L’impact de la plus récente vague de coronavirus au Manitoba n’est pas ressenti de la même manière

Le gouvernement du Manitoba avait déjà publié des données fondées sur la race, mais Le nouveau rapport de lundi a illustré un écart grandissant créé par l’impact de la pandémie sur les résidents blancs et non blancs ce printemps.

Les chiffres sont frappants : le taux d’infection parmi les Asiatiques du Sud-Est – y compris les Vietnamiens de souche, les Lao, les Thaïlandais et les Cambodgiens – était 21,7 fois plus élevé que le taux des Blancs du 31 mars au 7 juin de cette année.

Les Afro-Manitobains avaient des taux d’infection 8,7 fois plus élevés que les Manitobains blancs au cours de la même période, tandis que les Sud-Asiatiques – originaires d’Inde et du Pakistan – avaient huit fois le taux d’infection.

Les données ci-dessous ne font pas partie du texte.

-- pv_equiv track=rewrite | github.com/Tinada36/PL-Tkeshelashvili | PR7/10.py | poisk
-- ===== SOURCE A (Python) =====
-- def poisk(N):
--     schet = 0
--     b = []
--     arr = [i for i in range(0, 10)]
--     for i in arr:
--         for k in arr:
--             for s in arr:
--                 if s!=k and k!=i and s!= i:
--                     z = s*100 + k * 10 + i
--                     if z >= 100 and z < N:
--                         schet += 1
--     return schet
-- ===== SOURCE B (Python) =====
-- def poisk(N):
--     schet = 0
--     for z in range(100, 1000):
--         a = z // 100
--         b = (z // 10) % 10
--         c = z % 10
--         if z < N and a != b and b != c and a != c:
--             schet += 1
--     return schet
-- ===== Notes on version B (the rewrite author's own statement) =====
-- stated objective: simpler
-- what changed: Replaces A's triple nested loop over digit triples (i,k,s) by a single pass over the candidate numbers 100..999, testing z < N and pairwise-distinct decimal digits extracted with //,%.
import Mathlib
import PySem

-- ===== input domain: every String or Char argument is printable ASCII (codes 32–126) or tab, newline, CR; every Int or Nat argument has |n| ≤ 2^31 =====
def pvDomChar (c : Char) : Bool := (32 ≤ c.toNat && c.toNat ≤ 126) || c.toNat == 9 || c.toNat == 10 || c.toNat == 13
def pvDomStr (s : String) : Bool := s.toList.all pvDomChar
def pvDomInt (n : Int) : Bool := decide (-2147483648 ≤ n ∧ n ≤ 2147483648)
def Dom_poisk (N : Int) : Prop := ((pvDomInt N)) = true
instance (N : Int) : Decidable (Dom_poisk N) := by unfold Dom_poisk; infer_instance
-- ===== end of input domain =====

-- B replaces A's triple loop over digit permutations by a single pass over the numbers
-- 100..999 with a per-number distinct-digit test (objective: simpler).

-- ===== PORT A =====
def poisk (N : Int) : Int :=
  let arr := PySem.List.pyRange 0 10 1
  arr.foldl (fun schet i =>
    arr.foldl (fun schet k =>
      arr.foldl (fun schet s =>
        if s ≠ k ∧ k ≠ i ∧ s ≠ i then
          let z := s * 100 + k * 10 + i
          if z ≥ 100 ∧ z < N then schet + 1 else schet
        else schet) schet) schet) 0

-- ===== PORT B =====
def poisk_alt (N : Int) : Int :=
  (PySem.List.pyRange 100 1000 1).foldl (fun schet z =>
    let a := PySem.Int.floordiv z 100
    let b := PySem.Int.mod (PySem.Int.floordiv z 10) 10
    let c := PySem.Int.mod z 10
    if z < N ∧ a ≠ b ∧ b ≠ c ∧ a ≠ c then schet + 1 else schet) 0

-- ===== PRECONDITION & SPEC =====
def Spec_poisk (N : Int) (out : Int) : Prop := out = poisk_alt N
instance (N : Int) (out : Int) : Decidable (Spec_poisk N out) := by unfold Spec_poisk; infer_instance

-- ===== CLAIM (what is proved, stated in full; the proofs are below) =====
def Claim_equal_poisk : Prop := ∀ (N : Int), Dom_poisk N → Spec_poisk N (poisk N)

-- ===== LEMMAS AND PROOFS =====

-- a fold that on each step adds a function of the element is the sum of that function
theorem foldl_shift {α : Type} (g : α → Int) (f : Int → α → Int)
    (h : ∀ a x, f a x = a + g x) : ∀ (L : List α) (acc : Int),
    L.foldl f acc = acc + (L.map g).sum := by
  intro L
  induction L with
  | nil => intro acc; simp
  | cons x xs ih => intro acc; simp only [List.foldl, List.map, List.sum_cons, h, ih]; ring

-- per-element contribution of A's innermost loop body
def gA (N i k s : Int) : Int :=
  if s ≠ k ∧ k ≠ i ∧ s ≠ i then
    (if s * 100 + k * 10 + i ≥ 100 ∧ s * 100 + k * 10 + i < N then (1:Int) else 0)
  else 0

-- per-element contribution of B's loop body
def gB (N z : Int) : Int :=
  if z < N ∧ PySem.Int.floordiv z 100 ≠ PySem.Int.mod (PySem.Int.floordiv z 10) 10 ∧
    PySem.Int.mod (PySem.Int.floordiv z 10) 10 ≠ PySem.Int.mod z 10 ∧
    PySem.Int.floordiv z 100 ≠ PySem.Int.mod z 10 then (1:Int) else 0

def indLt (N z : Int) : Int := if z < N then 1 else 0

-- the N-independent list of candidate numbers produced by A's loop, in A's order
def LA : List Int :=
  (PySem.List.pyRange 0 10 1).flatMap (fun i =>
    (PySem.List.pyRange 0 10 1).flatMap (fun k =>
      ((PySem.List.pyRange 0 10 1).filter
          (fun s => decide ((s ≠ k ∧ k ≠ i ∧ s ≠ i) ∧ s * 100 + k * 10 + i ≥ 100))).map
        (fun s => s * 100 + k * 10 + i)))

-- the N-independent list of candidate numbers produced by B's loop (increasing order)
def LB : List Int :=
  (PySem.List.pyRange 100 1000 1).filter
    (fun z => decide (PySem.Int.floordiv z 100 ≠ PySem.Int.mod (PySem.Int.floordiv z 10) 10 ∧
      PySem.Int.mod (PySem.Int.floordiv z 10) 10 ≠ PySem.Int.mod z 10 ∧
      PySem.Int.floordiv z 100 ≠ PySem.Int.mod z 10))

theorem sum_map_ite_filter {α : Type} (q : α → Prop) [DecidablePred q] (f : α → Int) :
    ∀ (L : List α),
    (L.map (fun x => if q x then f x else 0)).sum = ((L.filter (fun x => decide (q x))).map f).sum := by
  intro L
  induction L with
  | nil => simp
  | cons x xs ih =>
    by_cases hx : q x <;> simp [hx, ih]

theorem sum_map_flatMap {α β : Type} (M : α → List β) (f : β → Int) :
    ∀ (L : List α),
    ((L.flatMap M).map f).sum = (L.map (fun x => ((M x).map f).sum)).sum := by
  intro L
  induction L with
  | nil => simp
  | cons x xs ih => simp [List.flatMap_cons, ih]

theorem poisk_sum (N : Int) : poisk N =
    ((PySem.List.pyRange 0 10 1).map (fun i =>
      ((PySem.List.pyRange 0 10 1).map (fun k =>
        ((PySem.List.pyRange 0 10 1).map (gA N i k)).sum)).sum)).sum := by
  unfold poisk
  rw [foldl_shift _ _ (fun a i => by
    rw [foldl_shift (fun k => ((PySem.List.pyRange 0 10 1).map (gA N i k)).sum) _ (fun a k => by
      rw [foldl_shift (gA N i k) _ (fun a s => by
        simp only [gA]; split_ifs <;> ring)])])]
  ring

theorem poisk_alt_sum (N : Int) : poisk_alt N =
    ((PySem.List.pyRange 100 1000 1).map (gB N)).sum := by
  unfold poisk_alt
  rw [foldl_shift (gB N) _ (fun a z => by simp only [gB]; split_ifs <;> ring)]
  ring

theorem gA_eq (N i k s : Int) : gA N i k s =
    if (s ≠ k ∧ k ≠ i ∧ s ≠ i) ∧ s * 100 + k * 10 + i ≥ 100 then indLt N (s * 100 + k * 10 + i)
    else 0 := by
  unfold gA indLt
  split_ifs <;> tauto

theorem gB_eq (N z : Int) : gB N z =
    if PySem.Int.floordiv z 100 ≠ PySem.Int.mod (PySem.Int.floordiv z 10) 10 ∧
       PySem.Int.mod (PySem.Int.floordiv z 10) 10 ≠ PySem.Int.mod z 10 ∧
       PySem.Int.floordiv z 100 ≠ PySem.Int.mod z 10 then indLt N z
    else 0 := by
  unfold gB indLt
  split_ifs <;> tauto

theorem poisk_LA (N : Int) : poisk N = (LA.map (indLt N)).sum := by
  rw [poisk_sum]
  unfold LA
  rw [sum_map_flatMap]
  refine congrArg List.sum (List.map_congr_left (fun i _ => ?_))
  rw [sum_map_flatMap]
  refine congrArg List.sum (List.map_congr_left (fun k _ => ?_))
  rw [List.map_map]
  simp only [Function.comp_def]
  rw [← sum_map_ite_filter (fun s => (s ≠ k ∧ k ≠ i ∧ s ≠ i) ∧ s * 100 + k * 10 + i ≥ 100)
        (fun s => indLt N (s * 100 + k * 10 + i))]
  refine congrArg List.sum (List.map_congr_left (fun s _ => ?_))
  exact gA_eq N i k s

theorem poisk_alt_LB (N : Int) : poisk_alt N = (LB.map (indLt N)).sum := by
  rw [poisk_alt_sum]
  unfold LB
  rw [← sum_map_ite_filter (fun z =>
        PySem.Int.floordiv z 100 ≠ PySem.Int.mod (PySem.Int.floordiv z 10) 10 ∧
        PySem.Int.mod (PySem.Int.floordiv z 10) 10 ≠ PySem.Int.mod z 10 ∧
        PySem.Int.floordiv z 100 ≠ PySem.Int.mod z 10) (indLt N)]
  refine congrArg List.sum (List.map_congr_left (fun z _ => ?_))
  exact gB_eq N z

set_option maxRecDepth 100000 in
set_option maxHeartbeats 1000000 in
theorem LA_perm_LB : LA.Perm LB := by decide

-- ===== VERDICT (by name: the statement is the Claim_ definition above) =====
theorem poisk_spec : Claim_equal_poisk := by
  intro N _
  unfold Spec_poisk
  rw [poisk_LA, poisk_alt_LB]
  exact (LA_perm_LB.map (indLt N)).sum_eq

La province a reconnu lundi qu’elle modifierait toute future stratégie de vaccination. Le recours à un déploiement basé sur l’âge a été préjudiciable à la protection des personnes du BIPOC, le rapport du gouvernement a déclaré.

« Ils ont traité tout le monde comme la personne blanche qui vivait dans les banlieues de la ville en se basant sur les âges », a déclaré Abdikheir Ahmed, ancien directeur d’Immigration Partnership Winnipeg.

À un moment donné de l’hiver, a estimé Ahmed, il connaissait environ 200 personnes qui avaient contracté COVID-19.

Louise Simbandumwe, membre de la coalition Immigration Matters in Canada, a déclaré qu’elle était au moins encouragée à ce que la province communique les moyens de s’améliorer.

Mais, il ressort clairement du rapport que si « des vaccins avaient été disponibles sur la base de ces facteurs de risque [affecting people of colour], cela aurait réduit les inégalités que nous avons vues autour de ceux qui ont contracté COVID », a-t-elle déclaré.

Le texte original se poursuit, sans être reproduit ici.